■ WHAT IS BEING ASKED:
Return the following from the records below: each line, word for word, starting with the line that contains "import Mathlib" and going on through the line that contains "-- B replaces", with nothing outside that range.

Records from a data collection
+--
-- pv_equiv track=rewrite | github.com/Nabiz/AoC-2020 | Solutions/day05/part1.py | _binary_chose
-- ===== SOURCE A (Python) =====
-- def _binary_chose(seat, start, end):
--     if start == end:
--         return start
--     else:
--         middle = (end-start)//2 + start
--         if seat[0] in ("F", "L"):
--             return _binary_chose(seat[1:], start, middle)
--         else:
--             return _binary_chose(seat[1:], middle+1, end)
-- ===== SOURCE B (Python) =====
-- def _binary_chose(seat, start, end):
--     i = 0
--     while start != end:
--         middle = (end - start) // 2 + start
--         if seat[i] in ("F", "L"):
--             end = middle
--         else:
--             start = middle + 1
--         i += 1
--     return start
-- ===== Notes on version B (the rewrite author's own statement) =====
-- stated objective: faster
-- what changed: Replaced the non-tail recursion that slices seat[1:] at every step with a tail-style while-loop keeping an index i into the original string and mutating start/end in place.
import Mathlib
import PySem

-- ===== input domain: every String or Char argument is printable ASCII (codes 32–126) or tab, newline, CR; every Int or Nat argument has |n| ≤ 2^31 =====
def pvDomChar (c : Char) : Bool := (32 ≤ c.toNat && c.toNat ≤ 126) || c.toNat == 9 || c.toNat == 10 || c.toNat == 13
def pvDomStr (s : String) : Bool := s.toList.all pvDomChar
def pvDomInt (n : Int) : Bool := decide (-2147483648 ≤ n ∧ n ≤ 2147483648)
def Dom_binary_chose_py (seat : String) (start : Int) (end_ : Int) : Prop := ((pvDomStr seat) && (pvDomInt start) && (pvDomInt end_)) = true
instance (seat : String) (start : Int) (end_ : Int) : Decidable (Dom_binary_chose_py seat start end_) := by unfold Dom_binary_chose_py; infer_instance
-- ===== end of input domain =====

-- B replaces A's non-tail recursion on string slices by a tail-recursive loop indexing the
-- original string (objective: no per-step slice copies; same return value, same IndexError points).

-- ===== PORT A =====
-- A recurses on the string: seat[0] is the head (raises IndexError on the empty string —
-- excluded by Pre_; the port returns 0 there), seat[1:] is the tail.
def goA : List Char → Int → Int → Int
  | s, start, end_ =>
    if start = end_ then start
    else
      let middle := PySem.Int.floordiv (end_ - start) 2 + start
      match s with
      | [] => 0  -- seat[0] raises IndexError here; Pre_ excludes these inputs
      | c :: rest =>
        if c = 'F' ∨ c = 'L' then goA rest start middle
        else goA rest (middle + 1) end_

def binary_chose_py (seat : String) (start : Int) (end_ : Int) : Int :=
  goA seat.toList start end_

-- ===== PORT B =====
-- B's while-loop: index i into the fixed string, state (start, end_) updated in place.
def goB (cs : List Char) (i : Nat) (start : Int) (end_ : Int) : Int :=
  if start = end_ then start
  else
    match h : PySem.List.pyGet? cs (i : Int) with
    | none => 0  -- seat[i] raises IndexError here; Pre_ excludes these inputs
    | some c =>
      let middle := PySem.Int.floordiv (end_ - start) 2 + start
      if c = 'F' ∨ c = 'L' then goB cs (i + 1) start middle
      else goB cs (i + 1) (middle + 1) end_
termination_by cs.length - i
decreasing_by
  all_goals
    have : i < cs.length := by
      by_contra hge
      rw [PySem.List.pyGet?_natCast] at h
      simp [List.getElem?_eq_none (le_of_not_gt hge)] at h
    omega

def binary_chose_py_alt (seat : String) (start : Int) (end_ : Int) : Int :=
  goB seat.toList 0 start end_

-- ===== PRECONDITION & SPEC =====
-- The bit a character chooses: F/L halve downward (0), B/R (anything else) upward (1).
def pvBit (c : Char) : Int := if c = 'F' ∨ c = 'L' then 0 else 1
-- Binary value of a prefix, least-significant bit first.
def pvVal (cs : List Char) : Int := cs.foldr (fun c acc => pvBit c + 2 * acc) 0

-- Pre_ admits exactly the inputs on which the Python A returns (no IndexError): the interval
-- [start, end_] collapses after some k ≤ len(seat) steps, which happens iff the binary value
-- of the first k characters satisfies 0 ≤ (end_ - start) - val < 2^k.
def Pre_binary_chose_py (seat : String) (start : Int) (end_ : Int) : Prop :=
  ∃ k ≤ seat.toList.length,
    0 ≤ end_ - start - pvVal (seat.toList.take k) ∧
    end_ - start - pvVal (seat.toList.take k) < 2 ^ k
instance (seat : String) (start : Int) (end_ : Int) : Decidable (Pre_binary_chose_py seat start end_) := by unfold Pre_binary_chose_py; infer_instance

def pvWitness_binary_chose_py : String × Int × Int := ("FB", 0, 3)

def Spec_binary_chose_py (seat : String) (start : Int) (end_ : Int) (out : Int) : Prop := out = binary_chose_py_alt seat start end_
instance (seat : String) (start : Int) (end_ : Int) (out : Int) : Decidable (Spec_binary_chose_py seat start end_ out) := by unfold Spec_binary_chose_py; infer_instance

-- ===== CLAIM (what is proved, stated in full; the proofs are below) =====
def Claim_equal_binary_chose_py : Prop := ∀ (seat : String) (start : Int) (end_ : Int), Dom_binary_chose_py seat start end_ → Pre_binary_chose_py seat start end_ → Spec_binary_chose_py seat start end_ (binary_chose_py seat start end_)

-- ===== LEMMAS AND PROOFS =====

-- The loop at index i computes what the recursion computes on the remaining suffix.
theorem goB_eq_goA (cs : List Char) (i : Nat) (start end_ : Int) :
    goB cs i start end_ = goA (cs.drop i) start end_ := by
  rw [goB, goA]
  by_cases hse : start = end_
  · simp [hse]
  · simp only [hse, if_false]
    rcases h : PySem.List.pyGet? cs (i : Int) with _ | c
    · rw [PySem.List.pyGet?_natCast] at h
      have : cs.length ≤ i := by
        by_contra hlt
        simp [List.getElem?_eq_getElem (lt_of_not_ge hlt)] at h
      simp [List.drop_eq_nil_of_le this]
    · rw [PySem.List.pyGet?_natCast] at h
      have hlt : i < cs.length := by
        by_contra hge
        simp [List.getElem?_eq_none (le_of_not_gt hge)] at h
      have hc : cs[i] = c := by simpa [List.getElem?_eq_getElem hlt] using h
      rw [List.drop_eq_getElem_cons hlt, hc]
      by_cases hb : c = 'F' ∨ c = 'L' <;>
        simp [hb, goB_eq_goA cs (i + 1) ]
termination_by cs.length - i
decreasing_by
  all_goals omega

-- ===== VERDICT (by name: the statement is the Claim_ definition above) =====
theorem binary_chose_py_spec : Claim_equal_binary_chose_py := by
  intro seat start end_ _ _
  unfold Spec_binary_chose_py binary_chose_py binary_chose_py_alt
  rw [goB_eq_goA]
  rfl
+--
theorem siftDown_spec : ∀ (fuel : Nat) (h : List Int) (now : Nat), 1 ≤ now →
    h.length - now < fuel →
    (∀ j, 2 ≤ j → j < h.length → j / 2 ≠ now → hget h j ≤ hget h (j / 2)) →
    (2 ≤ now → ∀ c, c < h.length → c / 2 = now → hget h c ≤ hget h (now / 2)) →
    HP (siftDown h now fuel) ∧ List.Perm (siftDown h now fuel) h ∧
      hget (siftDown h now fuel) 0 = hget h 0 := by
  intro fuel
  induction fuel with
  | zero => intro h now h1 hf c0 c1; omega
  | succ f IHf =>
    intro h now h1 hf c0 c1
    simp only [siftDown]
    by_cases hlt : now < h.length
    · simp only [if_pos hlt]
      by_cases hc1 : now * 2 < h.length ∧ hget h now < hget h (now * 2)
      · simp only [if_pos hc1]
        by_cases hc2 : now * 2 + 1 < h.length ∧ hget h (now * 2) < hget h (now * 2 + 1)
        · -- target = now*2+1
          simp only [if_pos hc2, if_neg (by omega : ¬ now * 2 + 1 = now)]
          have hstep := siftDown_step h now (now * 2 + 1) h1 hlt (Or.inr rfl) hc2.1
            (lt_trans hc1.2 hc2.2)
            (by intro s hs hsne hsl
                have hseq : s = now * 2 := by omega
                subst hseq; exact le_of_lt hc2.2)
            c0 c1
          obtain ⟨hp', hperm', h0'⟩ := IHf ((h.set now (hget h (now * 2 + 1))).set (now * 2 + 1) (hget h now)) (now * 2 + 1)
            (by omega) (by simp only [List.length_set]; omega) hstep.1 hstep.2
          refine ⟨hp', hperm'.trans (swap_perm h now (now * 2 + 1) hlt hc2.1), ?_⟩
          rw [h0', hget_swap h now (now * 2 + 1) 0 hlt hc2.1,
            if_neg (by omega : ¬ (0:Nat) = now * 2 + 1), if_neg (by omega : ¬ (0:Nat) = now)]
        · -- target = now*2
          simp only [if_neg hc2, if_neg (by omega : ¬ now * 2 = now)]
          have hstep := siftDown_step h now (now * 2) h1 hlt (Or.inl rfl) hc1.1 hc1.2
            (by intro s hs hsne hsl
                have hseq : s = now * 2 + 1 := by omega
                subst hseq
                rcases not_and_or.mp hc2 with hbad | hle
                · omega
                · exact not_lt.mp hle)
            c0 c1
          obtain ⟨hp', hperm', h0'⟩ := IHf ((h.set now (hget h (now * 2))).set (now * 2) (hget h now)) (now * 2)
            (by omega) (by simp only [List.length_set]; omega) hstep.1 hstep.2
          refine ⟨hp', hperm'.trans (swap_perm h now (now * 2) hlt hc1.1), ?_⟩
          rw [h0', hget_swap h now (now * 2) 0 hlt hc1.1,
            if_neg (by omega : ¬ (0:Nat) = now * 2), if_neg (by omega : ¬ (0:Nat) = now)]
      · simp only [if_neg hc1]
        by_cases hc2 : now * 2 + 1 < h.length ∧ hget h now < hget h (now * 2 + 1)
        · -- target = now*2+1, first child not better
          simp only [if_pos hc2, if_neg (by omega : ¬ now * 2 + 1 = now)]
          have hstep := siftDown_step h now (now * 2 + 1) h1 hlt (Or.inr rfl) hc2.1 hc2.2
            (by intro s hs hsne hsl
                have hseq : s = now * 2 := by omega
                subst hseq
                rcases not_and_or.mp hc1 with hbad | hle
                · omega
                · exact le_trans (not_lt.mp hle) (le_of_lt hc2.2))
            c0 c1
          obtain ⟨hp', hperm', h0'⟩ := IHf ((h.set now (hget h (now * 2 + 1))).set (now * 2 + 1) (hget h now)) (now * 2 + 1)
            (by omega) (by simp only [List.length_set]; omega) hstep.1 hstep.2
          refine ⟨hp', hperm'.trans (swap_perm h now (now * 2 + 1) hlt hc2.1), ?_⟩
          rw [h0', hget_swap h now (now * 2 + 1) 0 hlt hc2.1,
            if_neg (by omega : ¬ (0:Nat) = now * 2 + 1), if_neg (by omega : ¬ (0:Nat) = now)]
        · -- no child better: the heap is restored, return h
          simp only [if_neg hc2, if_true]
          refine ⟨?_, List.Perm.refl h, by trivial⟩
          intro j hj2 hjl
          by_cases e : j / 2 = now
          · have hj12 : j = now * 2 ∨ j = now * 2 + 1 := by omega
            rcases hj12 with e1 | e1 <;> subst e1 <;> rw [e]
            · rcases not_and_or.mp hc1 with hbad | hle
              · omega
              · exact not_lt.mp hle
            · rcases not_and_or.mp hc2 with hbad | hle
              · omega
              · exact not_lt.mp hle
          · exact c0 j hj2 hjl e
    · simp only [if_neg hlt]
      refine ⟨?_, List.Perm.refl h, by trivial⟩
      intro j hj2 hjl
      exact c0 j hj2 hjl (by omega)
+--
■ WRITTEN RESPONSE:
import Mathlib
import PySem

-- ===== input domain: every String or Char argument is printable ASCII (codes 32–126) or tab, newline, CR; every Int or Nat argument has |n| ≤ 2^31 =====
def pvDomChar (c : Char) : Bool := (32 ≤ c.toNat && c.toNat ≤ 126) || c.toNat == 9 || c.toNat == 10 || c.toNat == 13
def pvDomStr (s : String) : Bool := s.toList.all pvDomChar
def pvDomInt (n : Int) : Bool := decide (-2147483648 ≤ n ∧ n ≤ 2147483648)
def Dom_binary_chose_py (seat : String) (start : Int) (end_ : Int) : Prop := ((pvDomStr seat) && (pvDomInt start) && (pvDomInt end_)) = true
instance (seat : String) (start : Int) (end_ : Int) : Decidable (Dom_binary_chose_py seat start end_) := by unfold Dom_binary_chose_py; infer_instance
-- ===== end of input domain =====

-- B replaces A's non-tail recursion on string slices by a tail-recursive loop indexing the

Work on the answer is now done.